Federal Soruşturma Bürosu (FBI), Hazine Bakanlığı ve Mali Suçları Uygulama Ağı (FinCEN) geçtiğimiz günlerde ortak bir rapor yayınladı. Siber Güvenlik Danışmanlığı (CSA) Şirket verilerini çaldığı ve kamuya açıklanmamak için fidye talep ettiği bilinen yeni ortaya çıkan bir kuruluş olan Karakurt veri gasp grubuna odaklanıyor. Grup, güvenlik açıklarından ve zayıf şifrelemeden yararlanarak fidye yazılımlarının yeni yüzü haline geldi.
Peki, bu hem küçük hem de büyük işletmeler için ne anlama geliyor?
Karakurt aktörleri uzun süredir savunma ve hafifletme için önemli zorluklar yaratan çeşitli taktikler, teknikler ve prosedürler (TTP’ler) ile uğraşmaktadır. Karakurt’un hedefleri verilerinin ve dosyalarının ele geçirildiğini bildirmezken, Bitcoin’de 25.000 ila 13 milyon dolar arasında değişen fidye taleplerine kurban gittiklerini bildirdiler.

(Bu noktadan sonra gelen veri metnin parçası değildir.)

-- pv_equiv track=rewrite | github.com/Joaoguzman/PROYECTO_ABACO_DIGITAL | funciones/funciones.py | descompone_numero
-- ===== SOURCE A (Python) =====
-- def descompone_numero(numero_original):
--     lista_digitos = [0, 0, 0, 0, 0, 0]
--     numero_original = str(numero_original)
--     for digito in numero_original:
--         lista_digitos.append(int(digito))
--         while len(lista_digitos) != 6:
--             lista_digitos.pop(0)
--     return lista_digitos
-- ===== SOURCE B (Python) =====
-- def descompone_numero(numero_original):
--     digits = [int(c) for c in str(numero_original)]
--     return ([0, 0, 0, 0, 0, 0] + digits)[-6:]
-- ===== Notes on version B (the rewrite author's own statement) =====
-- stated objective: simpler
-- what changed: A maintains a 6-element sliding window, appending each digit and popping from the front in an inner while loop; B materializes the whole digit list once and takes a single [-6:] tail slice of the zero-padded list.
import Mathlib
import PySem

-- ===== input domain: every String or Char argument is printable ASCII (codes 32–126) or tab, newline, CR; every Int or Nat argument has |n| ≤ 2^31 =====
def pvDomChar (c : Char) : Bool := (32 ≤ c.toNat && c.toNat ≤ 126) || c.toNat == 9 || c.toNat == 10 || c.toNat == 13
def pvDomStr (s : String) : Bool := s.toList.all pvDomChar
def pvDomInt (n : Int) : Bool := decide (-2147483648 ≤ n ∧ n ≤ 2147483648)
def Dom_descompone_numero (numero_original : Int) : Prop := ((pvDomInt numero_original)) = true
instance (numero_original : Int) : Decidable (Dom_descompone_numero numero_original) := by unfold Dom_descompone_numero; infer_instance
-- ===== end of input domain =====

-- B replaces A's incremental 6-element sliding window (append + inner while/pop(0)) by
-- building the full digit list once and taking one [-6:] tail slice of the padded list.

-- ===== PORT A =====

-- int(c) for a single character; exact where Python's int(c) returns a value
-- (inside Pre_ every character of str(numero_original) is a decimal digit).
def pyIntChar (c : Char) : Int := (PySem.Int.ofChars? [c]).getD 0

-- the inner 'while len(lista_digitos) != 6: lista_digitos.pop(0)' loop;
-- the [] case is Python's IndexError, unreachable since the list always has ≥ 6 elements.
def popLoop : List Int → List Int
  | [] => []
  | x :: t => if (x :: t).length ≠ 6 then popLoop t else x :: t

def descompone_numero (numero_original : Int) : List Int :=
  (PySem.Int.toChars numero_original).foldl
    (fun st c => popLoop (st ++ [pyIntChar c])) [0, 0, 0, 0, 0, 0]

-- ===== PORT B =====
def descompone_numero_alt (numero_original : Int) : List Int :=
  let digits := (PySem.Int.toChars numero_original).map pyIntChar
  PySem.List.slice ([0, 0, 0, 0, 0, 0] ++ digits) (some (-6)) none

-- ===== PRECONDITION & SPEC =====
-- Pre_ excludes negative inputs: there str(numero_original) starts with '-' and
-- Python's int('-') raises ValueError in both A and B.
def Pre_descompone_numero (numero_original : Int) : Prop := 0 ≤ numero_original
instance (numero_original : Int) : Decidable (Pre_descompone_numero numero_original) := by unfold Pre_descompone_numero; infer_instance
def pvWitness_descompone_numero : Int := (1234567)

def Spec_descompone_numero (numero_original : Int) (out : List Int) : Prop := out = descompone_numero_alt numero_original
instance (numero_original : Int) (out : List Int) : Decidable (Spec_descompone_numero numero_original out) := by unfold Spec_descompone_numero; infer_instance

-- ===== CLAIM (what is proved, stated in full; the proofs are below) =====
def Claim_equal_descompone_numero : Prop := ∀ (numero_original : Int), Dom_descompone_numero numero_original → Pre_descompone_numero numero_original → Spec_descompone_numero numero_original (descompone_numero numero_original)

-- ===== LEMMAS AND PROOFS =====

lemma popLoop_six (t : List Int) (h : t.length = 6) : popLoop t = t := by
  cases t with
  | nil => simp at h
  | cons y u => simp [popLoop, h]

lemma popLoop_seven (x : Int) (t : List Int) (h : t.length = 6) : popLoop (x :: t) = t := by
  simp [popLoop, h, popLoop_six t h]

lemma foldl_window (cs : List Char) : ∀ (st : List Int), st.length = 6 →
    cs.foldl (fun st c => popLoop (st ++ [pyIntChar c])) st
      = (st ++ cs.map pyIntChar).drop cs.length := by
  induction cs with
  | nil => intro st h; simp
  | cons c cs ih =>
      intro st h
      cases st with
      | nil => simp at h
      | cons s0 rest =>
          have hr : rest.length = 5 := by simpa using h
          have h7 : (rest ++ [pyIntChar c]).length = 6 := by simp [hr]
          have hstep : popLoop ((s0 :: rest) ++ [pyIntChar c]) = rest ++ [pyIntChar c] := by
            simpa using popLoop_seven s0 (rest ++ [pyIntChar c]) h7
          simp only [List.foldl_cons, hstep, ih _ h7, List.map_cons, List.length_cons]
          simp [List.append_assoc, List.drop_succ_cons]

theorem descompone_numero_eq (n : Int) :
    descompone_numero n = descompone_numero_alt n := by
  unfold descompone_numero descompone_numero_alt
  rw [PySem.List.slice_from_neg_ofNat _ 6 (by omega),
      foldl_window _ _ (by simp)]
  simp

-- ===== VERDICT (by name: the statement is the Claim_ definition above) =====
theorem descompone_numero_spec : Claim_equal_descompone_numero := by
  intro n _ _
  exact descompone_numero_eq n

Veri Şifre Çözmeye Doğru Hareket
Karakurt, fidye yazılımının zayıf şifrelemeden yararlanan yeni yüzü. Tarihsel olarak, fidye yazılımı, orijinal verilerin şifresini çözmediği için verileri korumak için kullanılan şifrelemeyi umursamadı. Bunun yerine, mevcut şifrelenmiş verileri alıp kurban için kullanılamaz hale getirdi. Sonunda, kuruluşlar uygun yedeklemeler yapmaya başladılar ve bu nedenle istenen fidyeyi ödemeyi bıraktılar. Sonuç olarak, fidye yazılımı varlıkları oyunlarını yükseltti ve verilerin şifresini çözmeye başladı.
Bu suçluların verilerin şifresini çözmesi neden bu kadar kolay? Cevap, tüm kayıtları şifrelemek ve anahtarı korumasız bir ortamda saklamak için tek bir anahtarın kullanılmasıdır. Saldırganın tek yapması gereken anahtarı bulması ve organizasyonun tüm verilerine erişmesidir.
Kuruluşlar bu riski nasıl azaltabilir? Çözümlerden biri OTP’dir (tek seferlik ped), çünkü sınıflandırılmış verileri güvende tutmak gereklidir ve kolayca uyarlanabilir. OTP’ler için büyük bir avantaj, yalnızca son derece güvenli olmaları değil, kuruluşların daha geniş kimlik doğrulama stratejilerine entegre etmeleri için inanılmaz derecede kolay olmalarıdır.
OTP ve Ötesi
OTP’ler dijital bilgi işlemden önce doğmuş olabilir, ancak rakipsiz bir şifreleme standardını temsil etmeye devam ediyorlar. OTP’ler, rastgele üretim tarafından özel bir anahtarın kullanıldığı ve ihlallere erişimin önlenmesine önemli ölçüde yardımcı olan bir sistem içerir. Anahtar, verileri güvenli bir şekilde şifrelemek için yalnızca bir kez kullanılır ve alıcı tarafından karşılık gelen tek seferlik bir ped ve anahtar kullanılarak şifresi çözülür. Karakurt gibi bir saldırgan veya suç grubu, geçerli bir oturum açma kimlik bilgileri seti elde etse bile, sistemi ihlal edemezdi.
OTP’nin ötesinde ve Karakurt’un TTP’lerini incelerken, kuruluşların mevcut şifreleme politikalarını ve kullanılan teknolojileri gözden geçirmeleri ve ayrıca istismar edilecek açık güvenlik açıkları olmadığından emin olmaları hayati önem taşır. Ayrıca, daha yeni kuantum dirençli yaklaşımların uygulanması, potansiyel kısa ve uzun vadeli zararı azaltacaktır. Şimdi bu proaktif adımları atma zamanı. Kuantum bilgisayarlar, Karakurt’un bilindiği gibi kriptografik anahtarları deşifre edebilir ve tehditler oluşturabilir.
Siber suçlular giderek daha yaratıcı hale geliyor ve kuruluşların en değerli varlıkları olan verilerini korumak için en iyisini yapacak önlemlere hazırlıklı olmaları gerekiyor. Kuruluşların şu anda yürürlükte olan güvenlik önlemlerini gözden geçirmesinin ve buna göre hareket etmesinin zamanı geldi. Yeterli önlemler alındığında, siber saldırılarla ilgili sorun, kontrol ve hasarı en aza indirme konusunda endişelenmek yerine saldırıları tespit etme yeteneği haline gelecektir.